Of the entries below, return exactly those lines that fall between the one containing "def Dom_detect_cta_py (text" and the one containing "-- ===== PORT A", the two end lines included.
=-=-=
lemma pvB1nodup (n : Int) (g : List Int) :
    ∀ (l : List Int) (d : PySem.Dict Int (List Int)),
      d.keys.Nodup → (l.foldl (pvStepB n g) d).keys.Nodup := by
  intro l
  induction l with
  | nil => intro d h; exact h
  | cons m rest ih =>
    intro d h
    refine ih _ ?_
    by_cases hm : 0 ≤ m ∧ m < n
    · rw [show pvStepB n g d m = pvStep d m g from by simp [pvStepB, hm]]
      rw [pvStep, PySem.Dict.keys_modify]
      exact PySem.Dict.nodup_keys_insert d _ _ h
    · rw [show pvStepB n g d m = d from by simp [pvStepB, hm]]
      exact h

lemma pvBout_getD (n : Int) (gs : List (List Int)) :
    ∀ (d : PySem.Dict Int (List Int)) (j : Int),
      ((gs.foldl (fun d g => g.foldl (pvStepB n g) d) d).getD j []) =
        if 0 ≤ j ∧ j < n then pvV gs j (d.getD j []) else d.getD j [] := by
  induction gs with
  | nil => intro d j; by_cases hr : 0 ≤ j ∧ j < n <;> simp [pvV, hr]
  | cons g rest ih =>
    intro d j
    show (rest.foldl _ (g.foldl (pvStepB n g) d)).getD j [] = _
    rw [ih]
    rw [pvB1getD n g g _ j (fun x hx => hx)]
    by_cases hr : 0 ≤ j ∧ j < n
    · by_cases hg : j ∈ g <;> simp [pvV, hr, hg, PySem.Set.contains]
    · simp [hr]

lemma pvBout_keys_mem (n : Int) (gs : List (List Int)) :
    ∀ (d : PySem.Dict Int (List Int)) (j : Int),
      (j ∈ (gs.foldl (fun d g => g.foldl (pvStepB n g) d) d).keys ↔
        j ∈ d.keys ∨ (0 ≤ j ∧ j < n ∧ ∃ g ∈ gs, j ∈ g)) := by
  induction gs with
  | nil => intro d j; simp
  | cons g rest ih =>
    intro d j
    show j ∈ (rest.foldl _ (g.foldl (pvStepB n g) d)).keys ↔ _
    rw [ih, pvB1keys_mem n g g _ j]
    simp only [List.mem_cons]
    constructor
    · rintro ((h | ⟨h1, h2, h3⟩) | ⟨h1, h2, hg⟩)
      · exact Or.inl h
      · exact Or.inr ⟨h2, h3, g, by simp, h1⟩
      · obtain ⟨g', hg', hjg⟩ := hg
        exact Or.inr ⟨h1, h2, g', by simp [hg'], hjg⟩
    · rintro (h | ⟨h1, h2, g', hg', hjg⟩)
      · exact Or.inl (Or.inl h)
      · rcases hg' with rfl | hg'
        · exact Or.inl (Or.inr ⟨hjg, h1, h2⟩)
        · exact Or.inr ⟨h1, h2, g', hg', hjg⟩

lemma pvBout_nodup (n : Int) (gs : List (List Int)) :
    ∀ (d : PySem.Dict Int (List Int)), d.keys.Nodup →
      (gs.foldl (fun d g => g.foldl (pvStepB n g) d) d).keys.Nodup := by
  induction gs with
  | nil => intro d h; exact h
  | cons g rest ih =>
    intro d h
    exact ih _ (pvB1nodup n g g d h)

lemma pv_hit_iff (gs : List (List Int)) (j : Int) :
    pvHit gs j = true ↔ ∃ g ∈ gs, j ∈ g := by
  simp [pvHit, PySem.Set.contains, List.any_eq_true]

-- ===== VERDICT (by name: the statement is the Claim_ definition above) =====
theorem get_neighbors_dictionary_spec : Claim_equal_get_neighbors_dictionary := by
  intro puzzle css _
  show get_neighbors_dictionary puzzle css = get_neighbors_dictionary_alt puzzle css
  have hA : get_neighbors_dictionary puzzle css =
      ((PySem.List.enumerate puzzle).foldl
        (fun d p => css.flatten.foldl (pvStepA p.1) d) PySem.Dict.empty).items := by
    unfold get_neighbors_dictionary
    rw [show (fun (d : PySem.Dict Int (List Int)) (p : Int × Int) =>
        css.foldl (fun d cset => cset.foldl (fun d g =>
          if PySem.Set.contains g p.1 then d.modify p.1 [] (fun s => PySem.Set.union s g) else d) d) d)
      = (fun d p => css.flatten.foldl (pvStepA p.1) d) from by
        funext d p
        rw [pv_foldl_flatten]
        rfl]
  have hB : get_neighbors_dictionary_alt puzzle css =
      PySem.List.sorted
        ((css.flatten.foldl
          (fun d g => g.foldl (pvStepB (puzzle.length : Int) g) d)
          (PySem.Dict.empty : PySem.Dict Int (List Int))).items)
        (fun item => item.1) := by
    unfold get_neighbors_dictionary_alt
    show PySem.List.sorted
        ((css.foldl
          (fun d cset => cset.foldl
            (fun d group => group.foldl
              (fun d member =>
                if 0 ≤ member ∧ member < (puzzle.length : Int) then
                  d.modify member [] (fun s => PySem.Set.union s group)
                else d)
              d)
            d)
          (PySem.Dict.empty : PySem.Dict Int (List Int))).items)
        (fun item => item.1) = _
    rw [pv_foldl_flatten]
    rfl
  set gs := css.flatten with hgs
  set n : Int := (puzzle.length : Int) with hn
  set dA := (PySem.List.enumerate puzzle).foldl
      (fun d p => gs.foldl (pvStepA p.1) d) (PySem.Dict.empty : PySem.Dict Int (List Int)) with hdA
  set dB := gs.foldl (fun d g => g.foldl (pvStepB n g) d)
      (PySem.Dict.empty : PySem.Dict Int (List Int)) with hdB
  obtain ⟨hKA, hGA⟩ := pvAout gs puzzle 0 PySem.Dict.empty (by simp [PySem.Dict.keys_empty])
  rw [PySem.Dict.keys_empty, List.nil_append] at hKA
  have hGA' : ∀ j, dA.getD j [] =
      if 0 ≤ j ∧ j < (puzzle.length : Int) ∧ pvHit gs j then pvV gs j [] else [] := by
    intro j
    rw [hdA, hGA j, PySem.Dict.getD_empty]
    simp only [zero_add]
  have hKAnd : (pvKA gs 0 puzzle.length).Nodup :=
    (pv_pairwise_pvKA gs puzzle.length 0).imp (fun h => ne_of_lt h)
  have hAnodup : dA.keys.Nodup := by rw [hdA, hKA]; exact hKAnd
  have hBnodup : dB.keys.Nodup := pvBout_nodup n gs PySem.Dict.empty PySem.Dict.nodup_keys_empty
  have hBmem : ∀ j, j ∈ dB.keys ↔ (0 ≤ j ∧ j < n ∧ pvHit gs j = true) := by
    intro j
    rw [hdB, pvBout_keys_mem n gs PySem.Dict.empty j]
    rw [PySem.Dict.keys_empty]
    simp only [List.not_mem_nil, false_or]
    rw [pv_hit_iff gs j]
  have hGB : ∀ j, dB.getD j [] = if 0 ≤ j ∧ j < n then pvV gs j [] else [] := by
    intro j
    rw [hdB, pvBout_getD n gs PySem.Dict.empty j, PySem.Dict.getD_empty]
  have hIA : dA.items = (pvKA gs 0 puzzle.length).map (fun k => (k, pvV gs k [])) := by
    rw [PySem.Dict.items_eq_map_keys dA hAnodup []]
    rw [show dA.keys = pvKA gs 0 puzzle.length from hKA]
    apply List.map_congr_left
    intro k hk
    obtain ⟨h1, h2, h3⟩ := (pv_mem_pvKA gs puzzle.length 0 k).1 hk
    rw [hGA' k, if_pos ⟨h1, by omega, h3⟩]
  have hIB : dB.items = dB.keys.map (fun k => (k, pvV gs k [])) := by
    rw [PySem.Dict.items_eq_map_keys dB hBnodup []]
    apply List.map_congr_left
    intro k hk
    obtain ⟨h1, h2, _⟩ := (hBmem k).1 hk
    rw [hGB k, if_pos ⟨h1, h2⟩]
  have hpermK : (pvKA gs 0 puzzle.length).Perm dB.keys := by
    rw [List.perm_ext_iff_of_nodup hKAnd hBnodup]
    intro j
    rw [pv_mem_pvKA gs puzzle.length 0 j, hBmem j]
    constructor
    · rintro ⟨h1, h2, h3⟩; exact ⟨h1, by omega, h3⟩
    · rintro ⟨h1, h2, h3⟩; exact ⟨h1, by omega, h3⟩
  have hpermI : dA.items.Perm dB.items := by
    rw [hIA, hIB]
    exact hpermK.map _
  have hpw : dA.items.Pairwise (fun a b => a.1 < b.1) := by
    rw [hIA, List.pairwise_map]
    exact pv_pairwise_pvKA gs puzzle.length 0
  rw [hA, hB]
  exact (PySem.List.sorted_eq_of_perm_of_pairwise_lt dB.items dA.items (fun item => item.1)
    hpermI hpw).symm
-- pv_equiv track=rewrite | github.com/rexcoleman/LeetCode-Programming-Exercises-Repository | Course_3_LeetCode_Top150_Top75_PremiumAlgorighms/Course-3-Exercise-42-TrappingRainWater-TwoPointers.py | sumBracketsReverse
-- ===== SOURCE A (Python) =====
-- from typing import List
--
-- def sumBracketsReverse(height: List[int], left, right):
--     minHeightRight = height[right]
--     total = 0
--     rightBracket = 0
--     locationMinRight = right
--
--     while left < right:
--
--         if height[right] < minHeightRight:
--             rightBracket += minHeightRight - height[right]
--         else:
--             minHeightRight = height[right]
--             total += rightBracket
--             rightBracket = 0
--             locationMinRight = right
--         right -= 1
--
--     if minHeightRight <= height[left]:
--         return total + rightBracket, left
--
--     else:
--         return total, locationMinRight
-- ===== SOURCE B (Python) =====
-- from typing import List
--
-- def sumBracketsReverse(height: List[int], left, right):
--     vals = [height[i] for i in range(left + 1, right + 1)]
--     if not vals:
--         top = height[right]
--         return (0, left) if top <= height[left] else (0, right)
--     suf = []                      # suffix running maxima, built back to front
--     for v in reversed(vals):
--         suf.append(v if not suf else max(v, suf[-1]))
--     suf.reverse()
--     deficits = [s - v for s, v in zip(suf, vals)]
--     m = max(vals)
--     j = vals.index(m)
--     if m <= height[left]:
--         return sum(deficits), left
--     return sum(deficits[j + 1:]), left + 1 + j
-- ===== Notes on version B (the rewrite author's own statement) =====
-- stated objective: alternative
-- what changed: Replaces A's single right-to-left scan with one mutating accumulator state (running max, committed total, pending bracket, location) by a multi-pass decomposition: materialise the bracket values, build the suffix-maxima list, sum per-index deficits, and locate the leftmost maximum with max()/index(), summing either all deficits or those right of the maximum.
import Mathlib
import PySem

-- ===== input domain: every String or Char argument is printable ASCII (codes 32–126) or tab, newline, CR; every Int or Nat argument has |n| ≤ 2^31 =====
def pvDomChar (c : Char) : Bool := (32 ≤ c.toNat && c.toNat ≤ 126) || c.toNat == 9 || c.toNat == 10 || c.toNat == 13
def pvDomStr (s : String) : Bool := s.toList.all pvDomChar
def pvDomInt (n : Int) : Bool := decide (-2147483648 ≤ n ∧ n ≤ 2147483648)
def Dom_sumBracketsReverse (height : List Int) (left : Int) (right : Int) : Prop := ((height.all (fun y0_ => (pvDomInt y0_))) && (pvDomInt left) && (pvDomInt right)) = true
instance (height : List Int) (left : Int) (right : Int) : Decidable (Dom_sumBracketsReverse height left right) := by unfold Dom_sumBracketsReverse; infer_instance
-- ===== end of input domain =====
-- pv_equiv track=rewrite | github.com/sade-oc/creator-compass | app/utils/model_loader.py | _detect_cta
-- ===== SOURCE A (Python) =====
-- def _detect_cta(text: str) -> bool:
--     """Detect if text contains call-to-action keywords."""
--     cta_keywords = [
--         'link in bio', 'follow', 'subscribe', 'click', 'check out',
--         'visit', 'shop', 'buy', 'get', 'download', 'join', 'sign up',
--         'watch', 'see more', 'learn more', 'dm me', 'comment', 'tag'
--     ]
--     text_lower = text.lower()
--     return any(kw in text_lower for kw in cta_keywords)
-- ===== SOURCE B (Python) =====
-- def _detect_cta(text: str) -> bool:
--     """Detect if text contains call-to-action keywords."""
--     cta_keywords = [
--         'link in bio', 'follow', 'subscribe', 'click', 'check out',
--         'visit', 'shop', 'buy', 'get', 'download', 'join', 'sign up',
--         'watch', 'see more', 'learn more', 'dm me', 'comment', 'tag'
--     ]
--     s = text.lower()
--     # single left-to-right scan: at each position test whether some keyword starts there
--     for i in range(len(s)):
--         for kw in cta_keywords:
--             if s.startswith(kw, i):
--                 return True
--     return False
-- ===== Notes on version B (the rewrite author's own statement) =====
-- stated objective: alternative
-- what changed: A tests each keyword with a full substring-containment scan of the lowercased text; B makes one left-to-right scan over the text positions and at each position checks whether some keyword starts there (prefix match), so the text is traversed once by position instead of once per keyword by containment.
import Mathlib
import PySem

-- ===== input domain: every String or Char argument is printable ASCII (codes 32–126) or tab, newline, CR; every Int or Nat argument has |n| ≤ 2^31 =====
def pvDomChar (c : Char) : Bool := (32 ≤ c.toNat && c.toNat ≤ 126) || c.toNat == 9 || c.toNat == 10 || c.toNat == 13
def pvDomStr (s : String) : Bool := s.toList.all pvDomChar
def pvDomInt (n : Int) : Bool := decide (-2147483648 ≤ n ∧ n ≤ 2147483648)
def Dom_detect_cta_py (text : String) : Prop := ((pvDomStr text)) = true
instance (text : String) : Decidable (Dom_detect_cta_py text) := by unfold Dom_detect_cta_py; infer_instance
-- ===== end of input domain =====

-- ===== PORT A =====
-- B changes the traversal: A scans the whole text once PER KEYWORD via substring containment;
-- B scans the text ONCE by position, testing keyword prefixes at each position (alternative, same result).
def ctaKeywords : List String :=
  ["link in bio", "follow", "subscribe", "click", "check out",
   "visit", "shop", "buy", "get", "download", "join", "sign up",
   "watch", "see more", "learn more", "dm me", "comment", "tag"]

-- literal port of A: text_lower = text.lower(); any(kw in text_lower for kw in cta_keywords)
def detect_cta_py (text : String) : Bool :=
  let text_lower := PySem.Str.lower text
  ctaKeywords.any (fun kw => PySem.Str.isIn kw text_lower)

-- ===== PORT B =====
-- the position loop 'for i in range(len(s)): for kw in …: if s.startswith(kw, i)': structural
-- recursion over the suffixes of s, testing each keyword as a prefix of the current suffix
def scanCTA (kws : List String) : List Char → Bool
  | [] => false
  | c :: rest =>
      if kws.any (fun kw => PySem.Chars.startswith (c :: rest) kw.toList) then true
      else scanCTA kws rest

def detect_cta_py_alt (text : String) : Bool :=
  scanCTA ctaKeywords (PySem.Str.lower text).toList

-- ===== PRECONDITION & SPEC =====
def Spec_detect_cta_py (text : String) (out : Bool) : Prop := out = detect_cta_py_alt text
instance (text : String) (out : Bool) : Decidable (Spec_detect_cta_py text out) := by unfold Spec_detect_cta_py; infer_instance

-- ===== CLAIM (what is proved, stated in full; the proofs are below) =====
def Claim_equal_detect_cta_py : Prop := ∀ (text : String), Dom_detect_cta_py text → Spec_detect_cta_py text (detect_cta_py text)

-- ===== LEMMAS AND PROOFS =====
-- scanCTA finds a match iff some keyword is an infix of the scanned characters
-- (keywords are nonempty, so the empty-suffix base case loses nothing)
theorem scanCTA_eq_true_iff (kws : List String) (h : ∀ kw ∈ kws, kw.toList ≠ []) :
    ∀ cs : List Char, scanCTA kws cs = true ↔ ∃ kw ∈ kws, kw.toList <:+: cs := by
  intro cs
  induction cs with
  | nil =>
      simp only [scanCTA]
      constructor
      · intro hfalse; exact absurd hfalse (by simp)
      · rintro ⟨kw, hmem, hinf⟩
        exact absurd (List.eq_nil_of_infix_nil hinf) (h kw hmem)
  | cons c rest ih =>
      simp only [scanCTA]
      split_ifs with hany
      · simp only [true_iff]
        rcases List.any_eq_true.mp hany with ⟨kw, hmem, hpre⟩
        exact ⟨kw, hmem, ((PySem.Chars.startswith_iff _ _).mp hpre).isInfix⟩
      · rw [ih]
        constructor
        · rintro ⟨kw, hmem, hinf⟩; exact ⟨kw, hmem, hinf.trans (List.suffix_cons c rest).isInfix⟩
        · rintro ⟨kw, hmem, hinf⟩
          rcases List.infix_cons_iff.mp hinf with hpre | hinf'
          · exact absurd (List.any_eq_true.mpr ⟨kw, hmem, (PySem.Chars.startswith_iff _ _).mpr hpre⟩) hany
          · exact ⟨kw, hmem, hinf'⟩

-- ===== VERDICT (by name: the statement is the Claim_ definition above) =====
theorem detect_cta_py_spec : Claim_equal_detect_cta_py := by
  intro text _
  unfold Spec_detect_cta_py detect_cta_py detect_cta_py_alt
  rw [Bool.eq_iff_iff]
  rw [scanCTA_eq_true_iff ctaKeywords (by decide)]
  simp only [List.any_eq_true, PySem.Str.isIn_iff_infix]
=-=-=
Output for this task:
def Dom_detect_cta_py (text : String) : Prop := ((pvDomStr text)) = true
instance (text : String) : Decidable (Dom_detect_cta_py text) := by unfold Dom_detect_cta_py; infer_instance
-- ===== end of input domain =====

-- ===== PORT A =====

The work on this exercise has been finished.